* [Supplied records]:
::::

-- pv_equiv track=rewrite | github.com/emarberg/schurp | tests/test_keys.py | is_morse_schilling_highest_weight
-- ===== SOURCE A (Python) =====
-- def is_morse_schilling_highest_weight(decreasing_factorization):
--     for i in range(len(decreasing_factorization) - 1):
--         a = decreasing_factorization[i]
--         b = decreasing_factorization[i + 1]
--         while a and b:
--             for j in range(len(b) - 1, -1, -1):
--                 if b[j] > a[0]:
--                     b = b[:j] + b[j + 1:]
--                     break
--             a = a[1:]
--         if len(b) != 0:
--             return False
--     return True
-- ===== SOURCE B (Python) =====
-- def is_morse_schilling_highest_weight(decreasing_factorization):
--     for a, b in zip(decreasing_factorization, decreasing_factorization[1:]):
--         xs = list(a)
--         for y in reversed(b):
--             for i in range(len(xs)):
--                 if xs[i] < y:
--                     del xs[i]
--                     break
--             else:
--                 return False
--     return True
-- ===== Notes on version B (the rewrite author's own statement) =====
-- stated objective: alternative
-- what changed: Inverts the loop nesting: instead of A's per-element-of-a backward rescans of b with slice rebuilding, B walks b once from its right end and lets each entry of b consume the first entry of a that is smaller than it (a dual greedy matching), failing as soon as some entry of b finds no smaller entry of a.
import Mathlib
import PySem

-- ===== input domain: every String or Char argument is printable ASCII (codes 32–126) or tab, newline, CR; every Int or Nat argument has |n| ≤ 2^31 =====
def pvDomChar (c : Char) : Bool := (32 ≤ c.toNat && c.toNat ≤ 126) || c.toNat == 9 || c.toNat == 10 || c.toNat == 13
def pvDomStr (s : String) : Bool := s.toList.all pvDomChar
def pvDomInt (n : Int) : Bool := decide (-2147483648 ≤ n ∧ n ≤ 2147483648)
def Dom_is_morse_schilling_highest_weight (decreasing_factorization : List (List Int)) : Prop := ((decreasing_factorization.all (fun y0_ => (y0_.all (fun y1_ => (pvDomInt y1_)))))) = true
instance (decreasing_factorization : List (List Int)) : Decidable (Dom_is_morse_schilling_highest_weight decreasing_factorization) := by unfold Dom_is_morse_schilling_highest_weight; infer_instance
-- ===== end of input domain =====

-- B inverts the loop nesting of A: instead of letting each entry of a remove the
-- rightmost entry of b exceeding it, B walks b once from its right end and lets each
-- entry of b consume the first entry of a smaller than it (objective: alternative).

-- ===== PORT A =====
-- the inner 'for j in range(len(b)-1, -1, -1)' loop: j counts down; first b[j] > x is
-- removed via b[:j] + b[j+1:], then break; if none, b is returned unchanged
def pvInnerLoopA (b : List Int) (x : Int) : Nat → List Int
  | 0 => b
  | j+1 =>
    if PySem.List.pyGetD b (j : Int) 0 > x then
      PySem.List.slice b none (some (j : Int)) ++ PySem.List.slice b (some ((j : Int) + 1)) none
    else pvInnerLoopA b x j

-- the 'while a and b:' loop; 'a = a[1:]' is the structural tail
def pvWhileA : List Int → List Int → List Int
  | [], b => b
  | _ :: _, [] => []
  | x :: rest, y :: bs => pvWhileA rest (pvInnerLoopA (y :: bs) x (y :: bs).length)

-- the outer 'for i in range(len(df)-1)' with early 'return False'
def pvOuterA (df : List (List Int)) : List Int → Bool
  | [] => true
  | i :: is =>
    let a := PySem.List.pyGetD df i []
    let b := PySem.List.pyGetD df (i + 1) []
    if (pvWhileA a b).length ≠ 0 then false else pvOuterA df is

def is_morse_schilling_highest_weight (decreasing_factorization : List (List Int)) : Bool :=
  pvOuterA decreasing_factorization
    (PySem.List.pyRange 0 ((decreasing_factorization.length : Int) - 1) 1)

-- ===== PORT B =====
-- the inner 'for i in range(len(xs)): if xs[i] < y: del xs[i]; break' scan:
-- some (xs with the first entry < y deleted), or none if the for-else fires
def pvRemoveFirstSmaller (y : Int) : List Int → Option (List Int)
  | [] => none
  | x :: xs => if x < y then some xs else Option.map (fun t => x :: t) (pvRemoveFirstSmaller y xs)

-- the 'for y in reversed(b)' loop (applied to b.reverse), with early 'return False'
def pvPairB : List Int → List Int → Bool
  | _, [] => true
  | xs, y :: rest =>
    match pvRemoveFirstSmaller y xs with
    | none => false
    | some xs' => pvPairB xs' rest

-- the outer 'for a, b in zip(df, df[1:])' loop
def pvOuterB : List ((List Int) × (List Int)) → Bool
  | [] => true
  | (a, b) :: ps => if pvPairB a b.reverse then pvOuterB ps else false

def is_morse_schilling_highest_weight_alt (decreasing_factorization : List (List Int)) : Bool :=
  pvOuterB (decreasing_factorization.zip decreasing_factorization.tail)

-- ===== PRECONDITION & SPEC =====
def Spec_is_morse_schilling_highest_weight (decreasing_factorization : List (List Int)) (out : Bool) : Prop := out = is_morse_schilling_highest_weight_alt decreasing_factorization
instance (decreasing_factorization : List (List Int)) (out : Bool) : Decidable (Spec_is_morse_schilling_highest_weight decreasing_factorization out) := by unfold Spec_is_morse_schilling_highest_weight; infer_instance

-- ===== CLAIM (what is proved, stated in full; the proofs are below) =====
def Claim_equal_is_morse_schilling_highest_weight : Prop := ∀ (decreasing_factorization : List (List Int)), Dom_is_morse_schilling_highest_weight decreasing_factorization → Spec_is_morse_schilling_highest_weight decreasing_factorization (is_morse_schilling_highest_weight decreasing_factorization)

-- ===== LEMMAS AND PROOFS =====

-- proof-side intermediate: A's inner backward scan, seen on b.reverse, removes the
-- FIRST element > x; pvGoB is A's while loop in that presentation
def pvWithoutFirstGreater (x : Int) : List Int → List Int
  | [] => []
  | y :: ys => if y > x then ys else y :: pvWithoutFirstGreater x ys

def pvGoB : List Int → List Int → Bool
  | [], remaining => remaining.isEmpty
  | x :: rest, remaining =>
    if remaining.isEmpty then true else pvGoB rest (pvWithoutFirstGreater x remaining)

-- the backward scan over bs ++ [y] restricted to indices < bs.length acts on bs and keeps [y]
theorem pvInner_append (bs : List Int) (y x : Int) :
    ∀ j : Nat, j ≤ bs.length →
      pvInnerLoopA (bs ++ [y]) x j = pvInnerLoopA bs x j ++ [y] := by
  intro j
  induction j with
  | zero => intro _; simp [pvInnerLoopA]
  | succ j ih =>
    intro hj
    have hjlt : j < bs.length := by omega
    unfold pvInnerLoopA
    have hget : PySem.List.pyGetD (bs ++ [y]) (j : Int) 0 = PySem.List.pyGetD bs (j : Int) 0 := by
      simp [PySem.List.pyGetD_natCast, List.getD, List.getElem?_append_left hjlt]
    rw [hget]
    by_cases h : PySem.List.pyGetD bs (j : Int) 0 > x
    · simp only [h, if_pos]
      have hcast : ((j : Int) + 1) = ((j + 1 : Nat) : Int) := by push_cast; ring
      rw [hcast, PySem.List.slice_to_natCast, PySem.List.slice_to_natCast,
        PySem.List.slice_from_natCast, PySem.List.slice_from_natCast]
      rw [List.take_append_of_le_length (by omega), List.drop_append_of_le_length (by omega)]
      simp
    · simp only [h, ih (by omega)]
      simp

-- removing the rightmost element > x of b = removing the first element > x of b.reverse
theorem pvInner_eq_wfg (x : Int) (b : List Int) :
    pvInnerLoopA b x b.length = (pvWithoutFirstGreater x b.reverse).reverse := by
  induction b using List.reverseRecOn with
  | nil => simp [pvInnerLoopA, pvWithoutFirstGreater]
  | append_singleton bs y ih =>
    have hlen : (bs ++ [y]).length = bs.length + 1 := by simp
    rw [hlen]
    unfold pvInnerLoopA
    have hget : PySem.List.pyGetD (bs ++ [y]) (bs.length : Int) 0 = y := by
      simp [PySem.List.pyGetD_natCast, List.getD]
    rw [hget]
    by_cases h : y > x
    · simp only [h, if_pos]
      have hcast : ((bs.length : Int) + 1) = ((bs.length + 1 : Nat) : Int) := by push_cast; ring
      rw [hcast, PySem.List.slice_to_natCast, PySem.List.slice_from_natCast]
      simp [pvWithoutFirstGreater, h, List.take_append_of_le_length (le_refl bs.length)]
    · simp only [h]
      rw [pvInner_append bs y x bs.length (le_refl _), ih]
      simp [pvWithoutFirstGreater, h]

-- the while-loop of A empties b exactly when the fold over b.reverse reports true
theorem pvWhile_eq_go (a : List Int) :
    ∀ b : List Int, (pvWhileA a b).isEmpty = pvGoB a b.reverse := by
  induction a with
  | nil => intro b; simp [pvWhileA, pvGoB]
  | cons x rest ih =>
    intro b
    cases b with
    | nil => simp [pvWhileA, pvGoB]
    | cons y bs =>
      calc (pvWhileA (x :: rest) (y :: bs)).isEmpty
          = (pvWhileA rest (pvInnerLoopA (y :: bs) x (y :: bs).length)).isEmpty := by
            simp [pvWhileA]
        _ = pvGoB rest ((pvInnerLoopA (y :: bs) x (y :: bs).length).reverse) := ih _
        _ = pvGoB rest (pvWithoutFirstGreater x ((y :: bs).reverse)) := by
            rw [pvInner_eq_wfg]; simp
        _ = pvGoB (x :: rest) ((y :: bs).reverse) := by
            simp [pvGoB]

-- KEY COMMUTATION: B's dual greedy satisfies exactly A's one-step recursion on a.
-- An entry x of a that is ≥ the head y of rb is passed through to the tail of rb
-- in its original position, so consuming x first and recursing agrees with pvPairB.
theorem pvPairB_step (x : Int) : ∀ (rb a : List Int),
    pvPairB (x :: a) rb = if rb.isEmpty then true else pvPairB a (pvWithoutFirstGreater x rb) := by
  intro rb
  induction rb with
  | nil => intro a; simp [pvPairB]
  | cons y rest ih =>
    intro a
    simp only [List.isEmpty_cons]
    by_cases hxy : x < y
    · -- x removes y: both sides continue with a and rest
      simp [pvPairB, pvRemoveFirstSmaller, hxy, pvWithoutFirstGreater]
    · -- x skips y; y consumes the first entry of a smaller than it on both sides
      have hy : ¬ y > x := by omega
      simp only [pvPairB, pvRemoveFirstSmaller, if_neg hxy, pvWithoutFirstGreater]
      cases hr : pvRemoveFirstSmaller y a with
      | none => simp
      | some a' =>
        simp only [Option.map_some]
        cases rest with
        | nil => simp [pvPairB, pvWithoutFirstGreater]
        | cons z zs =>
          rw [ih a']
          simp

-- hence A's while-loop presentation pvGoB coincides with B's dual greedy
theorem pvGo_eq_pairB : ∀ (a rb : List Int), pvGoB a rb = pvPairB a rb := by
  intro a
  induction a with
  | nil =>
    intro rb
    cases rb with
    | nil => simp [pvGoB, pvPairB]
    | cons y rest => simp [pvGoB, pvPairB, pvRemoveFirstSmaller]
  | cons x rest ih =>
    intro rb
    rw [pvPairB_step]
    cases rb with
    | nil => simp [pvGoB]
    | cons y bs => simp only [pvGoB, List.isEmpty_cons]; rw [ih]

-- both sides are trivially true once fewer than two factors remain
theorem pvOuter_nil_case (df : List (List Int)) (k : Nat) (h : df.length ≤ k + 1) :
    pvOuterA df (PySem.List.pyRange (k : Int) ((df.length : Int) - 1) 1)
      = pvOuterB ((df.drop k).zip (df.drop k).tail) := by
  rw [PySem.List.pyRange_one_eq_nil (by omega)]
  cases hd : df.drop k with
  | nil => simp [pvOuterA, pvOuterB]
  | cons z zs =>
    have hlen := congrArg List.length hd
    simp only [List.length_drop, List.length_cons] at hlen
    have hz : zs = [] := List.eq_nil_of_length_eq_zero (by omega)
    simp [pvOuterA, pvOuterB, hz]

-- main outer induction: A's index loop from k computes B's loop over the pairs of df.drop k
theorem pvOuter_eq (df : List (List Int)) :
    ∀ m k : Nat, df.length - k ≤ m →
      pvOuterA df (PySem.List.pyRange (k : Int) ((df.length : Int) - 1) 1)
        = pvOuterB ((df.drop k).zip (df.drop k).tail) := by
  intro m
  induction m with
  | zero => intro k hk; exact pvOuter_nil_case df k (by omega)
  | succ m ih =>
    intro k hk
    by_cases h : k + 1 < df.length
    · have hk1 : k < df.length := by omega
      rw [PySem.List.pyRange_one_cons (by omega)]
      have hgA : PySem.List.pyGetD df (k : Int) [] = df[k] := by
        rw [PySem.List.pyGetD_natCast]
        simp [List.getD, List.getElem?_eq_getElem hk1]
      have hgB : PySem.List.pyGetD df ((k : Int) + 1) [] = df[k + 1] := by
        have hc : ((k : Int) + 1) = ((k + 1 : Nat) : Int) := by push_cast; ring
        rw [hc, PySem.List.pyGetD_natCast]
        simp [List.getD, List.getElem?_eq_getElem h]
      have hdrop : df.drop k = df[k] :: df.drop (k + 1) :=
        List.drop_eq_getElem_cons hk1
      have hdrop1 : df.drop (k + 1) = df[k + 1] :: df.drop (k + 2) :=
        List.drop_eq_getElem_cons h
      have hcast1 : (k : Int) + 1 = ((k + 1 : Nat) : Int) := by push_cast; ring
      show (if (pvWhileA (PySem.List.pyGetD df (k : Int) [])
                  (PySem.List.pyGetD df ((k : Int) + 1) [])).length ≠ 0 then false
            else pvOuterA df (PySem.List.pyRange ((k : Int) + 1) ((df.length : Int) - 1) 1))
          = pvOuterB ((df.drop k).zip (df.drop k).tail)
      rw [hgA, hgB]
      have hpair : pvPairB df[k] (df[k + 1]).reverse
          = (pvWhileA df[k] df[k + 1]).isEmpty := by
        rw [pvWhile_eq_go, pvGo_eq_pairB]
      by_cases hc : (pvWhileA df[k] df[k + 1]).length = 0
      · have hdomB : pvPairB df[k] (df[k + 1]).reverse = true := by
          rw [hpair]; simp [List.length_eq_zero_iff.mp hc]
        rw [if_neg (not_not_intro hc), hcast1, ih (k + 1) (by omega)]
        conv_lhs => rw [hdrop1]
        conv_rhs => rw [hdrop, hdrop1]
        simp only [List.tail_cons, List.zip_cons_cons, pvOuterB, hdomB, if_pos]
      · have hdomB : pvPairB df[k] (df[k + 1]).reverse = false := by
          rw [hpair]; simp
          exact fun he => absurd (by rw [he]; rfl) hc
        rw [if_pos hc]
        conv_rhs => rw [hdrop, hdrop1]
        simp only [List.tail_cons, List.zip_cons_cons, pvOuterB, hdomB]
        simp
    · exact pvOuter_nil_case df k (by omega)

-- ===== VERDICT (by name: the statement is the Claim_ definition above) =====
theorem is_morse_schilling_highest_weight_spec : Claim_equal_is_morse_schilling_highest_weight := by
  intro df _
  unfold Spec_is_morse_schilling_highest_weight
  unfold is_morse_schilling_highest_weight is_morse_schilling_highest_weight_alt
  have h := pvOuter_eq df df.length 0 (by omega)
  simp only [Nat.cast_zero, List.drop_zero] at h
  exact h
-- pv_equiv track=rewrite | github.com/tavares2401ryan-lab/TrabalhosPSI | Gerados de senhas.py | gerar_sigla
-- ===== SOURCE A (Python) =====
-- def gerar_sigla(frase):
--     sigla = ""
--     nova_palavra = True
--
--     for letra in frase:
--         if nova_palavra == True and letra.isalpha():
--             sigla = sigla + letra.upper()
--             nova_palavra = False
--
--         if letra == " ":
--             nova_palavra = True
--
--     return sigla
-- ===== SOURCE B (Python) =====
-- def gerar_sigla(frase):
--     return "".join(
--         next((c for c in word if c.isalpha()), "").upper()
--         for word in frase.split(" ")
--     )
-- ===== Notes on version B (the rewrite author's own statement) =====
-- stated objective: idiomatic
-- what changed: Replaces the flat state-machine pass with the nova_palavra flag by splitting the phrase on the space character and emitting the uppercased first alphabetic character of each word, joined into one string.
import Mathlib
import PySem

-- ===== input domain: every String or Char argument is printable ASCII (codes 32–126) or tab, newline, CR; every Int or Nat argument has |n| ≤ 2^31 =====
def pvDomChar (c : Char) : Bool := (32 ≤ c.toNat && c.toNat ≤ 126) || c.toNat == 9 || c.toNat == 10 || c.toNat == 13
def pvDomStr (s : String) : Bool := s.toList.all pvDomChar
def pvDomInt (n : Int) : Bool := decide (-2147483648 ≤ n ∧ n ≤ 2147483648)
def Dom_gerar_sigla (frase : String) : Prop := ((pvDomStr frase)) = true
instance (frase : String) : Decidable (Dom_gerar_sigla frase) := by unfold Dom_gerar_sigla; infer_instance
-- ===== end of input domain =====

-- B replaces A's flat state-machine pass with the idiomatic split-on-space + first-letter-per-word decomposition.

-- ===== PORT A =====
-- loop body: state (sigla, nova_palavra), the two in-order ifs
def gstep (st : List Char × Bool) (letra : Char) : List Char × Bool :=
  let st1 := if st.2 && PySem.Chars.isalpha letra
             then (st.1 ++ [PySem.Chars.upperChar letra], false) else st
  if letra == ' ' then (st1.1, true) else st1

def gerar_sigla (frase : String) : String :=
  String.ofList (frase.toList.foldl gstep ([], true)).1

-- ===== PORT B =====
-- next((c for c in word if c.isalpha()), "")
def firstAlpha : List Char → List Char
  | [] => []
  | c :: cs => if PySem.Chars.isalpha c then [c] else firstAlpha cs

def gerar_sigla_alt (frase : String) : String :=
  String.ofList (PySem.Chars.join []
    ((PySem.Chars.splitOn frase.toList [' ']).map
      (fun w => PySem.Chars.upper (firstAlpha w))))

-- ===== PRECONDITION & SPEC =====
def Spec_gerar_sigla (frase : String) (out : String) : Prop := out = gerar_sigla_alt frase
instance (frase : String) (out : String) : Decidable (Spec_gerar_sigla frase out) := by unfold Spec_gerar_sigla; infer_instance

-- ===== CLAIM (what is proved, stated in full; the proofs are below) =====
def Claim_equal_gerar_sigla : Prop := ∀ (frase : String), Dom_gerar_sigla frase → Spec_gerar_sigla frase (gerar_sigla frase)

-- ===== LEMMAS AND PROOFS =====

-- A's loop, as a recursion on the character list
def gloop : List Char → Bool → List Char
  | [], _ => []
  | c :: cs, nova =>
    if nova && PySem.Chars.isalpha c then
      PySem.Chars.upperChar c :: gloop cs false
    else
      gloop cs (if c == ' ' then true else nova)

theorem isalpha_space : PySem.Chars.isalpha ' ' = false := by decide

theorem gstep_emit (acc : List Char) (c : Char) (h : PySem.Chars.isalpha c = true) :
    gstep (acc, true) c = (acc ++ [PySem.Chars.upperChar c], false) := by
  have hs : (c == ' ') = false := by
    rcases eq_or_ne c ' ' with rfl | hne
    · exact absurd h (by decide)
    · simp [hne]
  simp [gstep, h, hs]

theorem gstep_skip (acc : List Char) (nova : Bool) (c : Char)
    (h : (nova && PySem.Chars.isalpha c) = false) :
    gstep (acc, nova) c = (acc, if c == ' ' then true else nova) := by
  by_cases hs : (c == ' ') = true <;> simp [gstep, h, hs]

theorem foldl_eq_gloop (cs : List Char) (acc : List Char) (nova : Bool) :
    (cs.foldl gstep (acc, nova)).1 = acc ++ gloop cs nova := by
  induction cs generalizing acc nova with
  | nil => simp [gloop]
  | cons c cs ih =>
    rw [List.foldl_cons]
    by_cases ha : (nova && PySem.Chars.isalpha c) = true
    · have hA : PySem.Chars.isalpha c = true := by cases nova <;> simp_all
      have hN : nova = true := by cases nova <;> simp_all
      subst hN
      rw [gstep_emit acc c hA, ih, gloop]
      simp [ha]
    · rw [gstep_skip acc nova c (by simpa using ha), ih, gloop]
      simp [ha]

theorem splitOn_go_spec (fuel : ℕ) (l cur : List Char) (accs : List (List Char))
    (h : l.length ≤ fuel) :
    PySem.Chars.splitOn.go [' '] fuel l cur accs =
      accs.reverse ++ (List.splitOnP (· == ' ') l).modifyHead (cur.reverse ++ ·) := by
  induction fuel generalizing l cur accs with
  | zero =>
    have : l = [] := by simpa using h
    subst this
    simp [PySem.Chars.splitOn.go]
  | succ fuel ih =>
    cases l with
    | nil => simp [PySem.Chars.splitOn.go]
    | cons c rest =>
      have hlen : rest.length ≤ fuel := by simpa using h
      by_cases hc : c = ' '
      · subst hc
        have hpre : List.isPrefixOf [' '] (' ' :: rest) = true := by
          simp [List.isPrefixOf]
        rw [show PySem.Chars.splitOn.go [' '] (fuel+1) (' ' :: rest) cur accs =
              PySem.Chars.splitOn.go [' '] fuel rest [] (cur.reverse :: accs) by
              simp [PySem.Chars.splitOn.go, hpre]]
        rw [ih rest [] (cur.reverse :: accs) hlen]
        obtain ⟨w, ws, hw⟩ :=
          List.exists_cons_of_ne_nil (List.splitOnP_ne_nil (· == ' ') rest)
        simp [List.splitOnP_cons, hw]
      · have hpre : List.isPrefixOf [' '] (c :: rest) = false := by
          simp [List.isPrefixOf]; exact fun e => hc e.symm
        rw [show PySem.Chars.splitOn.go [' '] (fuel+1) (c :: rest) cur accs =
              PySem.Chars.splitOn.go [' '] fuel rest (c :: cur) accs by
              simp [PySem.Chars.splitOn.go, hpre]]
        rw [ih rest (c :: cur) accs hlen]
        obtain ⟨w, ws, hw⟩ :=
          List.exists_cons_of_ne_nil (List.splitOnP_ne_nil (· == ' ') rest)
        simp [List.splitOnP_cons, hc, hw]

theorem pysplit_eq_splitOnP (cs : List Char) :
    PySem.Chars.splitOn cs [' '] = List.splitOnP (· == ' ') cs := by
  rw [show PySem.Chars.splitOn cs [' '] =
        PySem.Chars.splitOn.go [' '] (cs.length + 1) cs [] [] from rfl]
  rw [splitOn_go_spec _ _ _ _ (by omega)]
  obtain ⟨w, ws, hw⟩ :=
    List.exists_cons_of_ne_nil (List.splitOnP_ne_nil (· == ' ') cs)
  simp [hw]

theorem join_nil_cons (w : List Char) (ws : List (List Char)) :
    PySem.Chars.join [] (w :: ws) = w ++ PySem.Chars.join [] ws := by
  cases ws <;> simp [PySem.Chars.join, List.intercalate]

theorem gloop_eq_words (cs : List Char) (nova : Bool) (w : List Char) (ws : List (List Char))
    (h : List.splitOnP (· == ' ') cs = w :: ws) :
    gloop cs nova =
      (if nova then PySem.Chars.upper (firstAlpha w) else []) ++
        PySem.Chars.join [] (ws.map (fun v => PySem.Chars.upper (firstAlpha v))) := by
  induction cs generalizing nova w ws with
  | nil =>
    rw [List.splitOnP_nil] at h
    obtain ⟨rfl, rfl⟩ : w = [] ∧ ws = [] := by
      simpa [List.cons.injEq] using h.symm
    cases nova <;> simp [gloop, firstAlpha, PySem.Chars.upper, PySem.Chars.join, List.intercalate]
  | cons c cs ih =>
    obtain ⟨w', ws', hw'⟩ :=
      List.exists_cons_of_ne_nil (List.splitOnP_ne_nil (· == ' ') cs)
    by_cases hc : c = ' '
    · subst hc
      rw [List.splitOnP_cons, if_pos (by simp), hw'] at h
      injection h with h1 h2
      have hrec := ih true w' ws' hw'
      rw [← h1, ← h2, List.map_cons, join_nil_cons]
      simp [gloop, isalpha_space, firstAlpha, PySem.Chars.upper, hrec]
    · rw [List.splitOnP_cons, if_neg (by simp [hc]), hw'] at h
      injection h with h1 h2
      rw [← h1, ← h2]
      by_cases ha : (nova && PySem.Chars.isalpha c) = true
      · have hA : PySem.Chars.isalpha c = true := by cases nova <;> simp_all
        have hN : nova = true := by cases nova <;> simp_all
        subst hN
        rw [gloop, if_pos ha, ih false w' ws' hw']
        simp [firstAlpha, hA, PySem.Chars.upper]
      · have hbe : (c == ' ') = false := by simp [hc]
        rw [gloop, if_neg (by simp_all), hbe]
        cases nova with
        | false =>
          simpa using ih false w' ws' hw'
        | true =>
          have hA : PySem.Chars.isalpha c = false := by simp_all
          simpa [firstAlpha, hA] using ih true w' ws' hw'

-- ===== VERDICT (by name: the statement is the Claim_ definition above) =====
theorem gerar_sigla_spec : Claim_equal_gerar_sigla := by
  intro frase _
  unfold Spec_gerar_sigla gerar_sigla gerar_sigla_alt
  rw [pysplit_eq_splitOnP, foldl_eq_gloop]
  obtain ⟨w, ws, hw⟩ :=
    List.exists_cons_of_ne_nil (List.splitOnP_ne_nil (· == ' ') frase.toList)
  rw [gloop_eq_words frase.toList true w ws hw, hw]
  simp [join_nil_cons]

::::

* [Problem]: Tell how many lines of the data above include the string "isPrefixOf", with no other text in the answer.

* [Answer section]: 4